Embolization of cerebral aneurysm


Symptoms of cerebral aneurysm

A small protrusion of blood vessels (less than 11-12 cm) has virtually no symptoms. The patient experiences discomfort only when the protrusion of the cerebral arteries has increased in size.

Type of interventionPrice
Endovascular embolization of cerebral aneurysm450,000 - 600,000 rub.

Medium (12-26 mm) and large (from 26 mm) aneurysms are characterized by a number of symptoms.

Among them:

  • deterioration of hearing and vision,
  • pupil dilation,
  • partial numbness of the facial muscles.

Pronounced symptoms of brain damage appear when an aneurysm ruptures.

The patient experiences:

  • nausea,
  • acute pain in the temples, occipital and frontal parts of the head.

Often the patient cannot speak or swallow. When an aneurysm ruptures, the functioning of the vestibular apparatus is disrupted and vital functions of the body are lost. In addition, spasms and convulsions occur. The patient may fall into a coma. These symptoms are also associated with brain damage.

Important!

Treatment of an aneurysm through surgery should not be delayed. It should be understood that the pathology is very dangerous. The patient can die at any minute.
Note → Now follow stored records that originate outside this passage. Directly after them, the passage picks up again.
-- pv_equiv track=rewrite | github.com/Pzqqt/MaoMiAV_Videos_Downloader | m3u8_downloader.py | set_jobs
-- ===== SOURCE A (Python) =====
-- def set_jobs(jobs):
--     if jobs <= 1:
--         return 1
--     if jobs >= 32:
--         return 32
--     jobs_list = [2**x for x in range(6)]
--     for x in range(5):
--         if jobs_list[x] <= jobs < jobs_list[x+1]:
--             return jobs_list[x]
--     return 8
-- ===== SOURCE B (Python) =====
-- def set_jobs(jobs):
--     if jobs <= 1:
--         return 1
--     if jobs >= 32:
--         return 32
--     return 2 ** (jobs.bit_length() - 1)
-- ===== Notes on version B (the rewrite author's own statement) =====
-- stated objective: simpler
-- what changed: Replaced the power-of-two list construction and the interval scan with a closed form using the integer's bit length, keeping only the two clamp guards.
import Mathlib
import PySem

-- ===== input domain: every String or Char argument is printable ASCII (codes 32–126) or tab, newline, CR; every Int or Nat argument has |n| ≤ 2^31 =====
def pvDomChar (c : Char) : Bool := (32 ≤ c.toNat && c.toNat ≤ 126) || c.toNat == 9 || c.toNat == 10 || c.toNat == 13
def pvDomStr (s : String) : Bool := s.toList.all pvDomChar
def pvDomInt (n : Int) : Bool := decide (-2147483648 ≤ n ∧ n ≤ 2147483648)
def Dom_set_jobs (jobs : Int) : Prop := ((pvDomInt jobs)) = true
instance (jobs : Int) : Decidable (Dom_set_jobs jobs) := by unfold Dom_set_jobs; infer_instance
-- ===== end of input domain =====

-- B replaces A's power-of-two list and interval scan with a closed form using the
-- integer's bit length, between the two clamp guards (objective: simpler).


-- ===== PORT A =====
-- the 'for x in range(5)' loop with early return; the index lookups are always
-- in range by construction (jobs_list has 6 elements), the 'none' branch falls
-- through to the loop's final 'return 8'
def set_jobs_scan (jobs : Int) (jobs_list : List Int) : List Int → Int
  | [] => 8
  | x :: rest =>
    match PySem.List.pyGet? jobs_list x, PySem.List.pyGet? jobs_list (x + 1) with
    | some a, some b => if a ≤ jobs ∧ jobs < b then a else set_jobs_scan jobs jobs_list rest
    | _, _ => 8

def set_jobs (jobs : Int) : Int :=
  if jobs ≤ 1 then 1
  else if jobs ≥ 32 then 32
  else
    let jobs_list := (PySem.List.pyRange 0 6 1).map (fun x => (2 : Int) ^ x.toNat)
    set_jobs_scan jobs jobs_list (PySem.List.pyRange 0 5 1)

-- ===== PORT B =====
-- int.bit_length(): 0 for 0, else floor(log2 |n|) + 1
def pyBitLength (n : Int) : Int :=
  if n = 0 then 0 else (Nat.log2 n.natAbs : Int) + 1

def set_jobs_alt (jobs : Int) : Int :=
  if jobs ≤ 1 then 1
  else if jobs ≥ 32 then 32
  else (2 : Int) ^ (pyBitLength jobs - 1).toNat

-- ===== PRECONDITION & SPEC =====
def Spec_set_jobs (jobs : Int) (out : Int) : Prop := out = set_jobs_alt jobs
instance (jobs : Int) (out : Int) : Decidable (Spec_set_jobs jobs out) := by unfold Spec_set_jobs; infer_instance

-- ===== CLAIM (what is proved, stated in full; the proofs are below) =====
def Claim_equal_set_jobs : Prop := ∀ (jobs : Int), Dom_set_jobs jobs → Spec_set_jobs jobs (set_jobs jobs)

-- ===== LEMMAS AND PROOFS =====
theorem set_jobs_eq_alt (jobs : Int) : set_jobs jobs = set_jobs_alt jobs := by
  by_cases h1 : jobs ≤ 1
  · simp [set_jobs, set_jobs_alt, h1]
  · by_cases h2 : jobs ≥ 32
    · simp [set_jobs, set_jobs_alt, h1, h2]
    · have hlo : 2 ≤ jobs := by omega
      have hhi : jobs ≤ 31 := by omega
      interval_cases jobs <;> decide

-- ===== VERDICT (by name: the statement is the Claim_ definition above) =====
theorem set_jobs_spec : Claim_equal_set_jobs := by
  intro jobs _
  unfold Spec_set_jobs
  exact set_jobs_eq_alt jobs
It is extremely difficult to save him, especially if there is no way to quickly get medical help.

If you are diagnosed with a cerebral aneurysm, you should immediately contact a specialist for treatment.

Methods for removing a cerebral aneurysm

If you don't have symptoms and are at increased risk of rupture, you don't necessarily need therapy. In such cases, regular diagnosis of brain aneurysm is carried out: control CT or MRI studies are prescribed over time every 1-3 years. However, the decision for or against prophylactic shutdown of the aneurysm is, of course, made by you, based on the doctor’s recommendation. Therefore, when choosing a clinic or doctor, the latter’s specialization and experience play a decisive role.

If a cerebral aneurysm ruptures, surgery is inevitable. The tactics of surgical access are chosen by the neurosurgeon himself. Today there are two methods:

  • clipping - open craniotomy operation;
  • coiling - endovascular embolization.

Clipping of a vascular aneurysm of the brain


A traditional method in which a neurosurgeon makes a hole in the skull. Through this hole, he identifies the artery on which the aneurysm has formed and clamps the neck of the aneurysm with a special titanium clip. This allows you to turn off the aneurysm from the bloodstream and prevent its further growth or rupture.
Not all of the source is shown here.